Question 11. Given below is the frequency distribution table regarding the concentration of sulphur dioxide in the air in parts per million of a certain city for 30 days.

Conc. of SO2

0.00-0.04

0.04-0.08

0.08-0.12

0.12-0.16

0.16-0.20

0.20-0.24

No of days

4

8

9

2

4

3

Find the probability of concentration of sulphur dioxide in the interval 0.12-0.16 on any of these days.

Solution:

Total number of days = 30

Probability of concentration of SO2 in the internal 0.12 – 0.16 = 

= Favorable Outcome / Total outcome 

= 2/30 = 0.06



Question 12. An organization selected 2400 families at random and surveyed them to determine a relationship between income level and the number of vehicles in a family. The information gathered is listed in the table below:

 Vehicles per family

Monthly Income(in Rs)

1

2

Above 2

Less than 7000

10

 160 

25 

 0

7000-10000

 0

305

27  

2

10000-13000

1

535

29

1

13000-16000 

2

469

59

25

16000 or more

1  

579 

82

88

Suppose a family is chosen, find the probability that the family chosen is

(i) earning Rs 10000 − 13000 per month and owning exactly 2 vehicles.
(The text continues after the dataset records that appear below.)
theorem pv_round_fold_P (nbrs : PySem.Dict Int (PySem.Set Int)) (depth : Int)
    (l : List (Int × Int)) (d : PySem.Dict Int Int) :
    pvKeys d ⊆ pvKeys (l.foldl (pvRoundStep nbrs depth) d) ∧
    (∀ v ∈ (l.foldl (pvRoundStep nbrs depth) d).values, v ∈ d.values ∨ v = depth + 1) ∧
    ((l.foldl (pvRoundStep nbrs depth) d) = d ∨
      (pvUniv nbrs \ pvKeys (l.foldl (pvRoundStep nbrs depth) d)).card <
        (pvUniv nbrs \ pvKeys d).card) := by
  induction l generalizing d with
  | nil => exact ⟨Finset.Subset.refl _, fun v hv => Or.inl hv, Or.inl rfl⟩
  | cons p l ih =>
      simp only [List.foldl_cons]
      by_cases hp : (p.2 == depth) = true
      · have h1 : pvRoundStep nbrs depth d p = pvInnerC nbrs depth d p.1 := by
          simp [pvRoundStep, hp]
        rw [h1]
        have hstep := pv_ins_fold_P (pvUniv nbrs) (depth + 1)
          (nbrs.getD p.1 PySem.Set.empty) (pv_mem_univ nbrs p.1) d
        obtain ⟨hk1, hv1, hc1⟩ := hstep
        rw [show (nbrs.getD p.1 PySem.Set.empty).foldl (pvIns (depth + 1)) d =
            pvInnerC nbrs depth d p.1 from rfl] at hk1 hv1 hc1
        obtain ⟨hk2, hv2, hc2⟩ := ih (pvInnerC nbrs depth d p.1)
        refine ⟨Finset.Subset.trans hk1 hk2, ?_, ?_⟩
        · intro v hv
          rcases hv2 v hv with hv' | hv'
          · exact hv1 v hv'
          · exact Or.inr hv'
        · rcases hc2 with he | hlt
          · rw [he]; exact hc1
          · rcases hc1 with he1 | hlt1
            · right
              have hk : (pvUniv nbrs \ pvKeys (pvInnerC nbrs depth d p.1)).card =
                  (pvUniv nbrs \ pvKeys d).card := by rw [he1]
              omega
            · right; exact lt_trans hlt hlt1
      · have h1 : pvRoundStep nbrs depth d p = d := by simp [pvRoundStep, hp]
        rw [h1]
        exact ih d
(ii) earning Rs 16000 or more per month and owning exactly 1 vehicle.

(iii) earning less than Rs 7000 per month and does not own any vehicle.

(iv) earning Rs 13000 − 16000 per month and owning more than 2 vehicles.

(v) owning not more than 1 vehicle.

(vi) owning at least one vehicle.

Solution:

Total numbers of families selected by the organization to Survey= 2400.         -(According to Question)

(i) Let E1 be the event of selecting of family earning ₹(10000 -13000) 

per month and owning exactly two vehicles.

Numbers of families earning ₹10000 –13000

per month and owning exactly 2 vehicles = 29

Required probability P(E1) = 29/2400

(ii) Let E2 be the event of selecting of family earning ₹16000 or



more per month and owning exactly 1 vehicle.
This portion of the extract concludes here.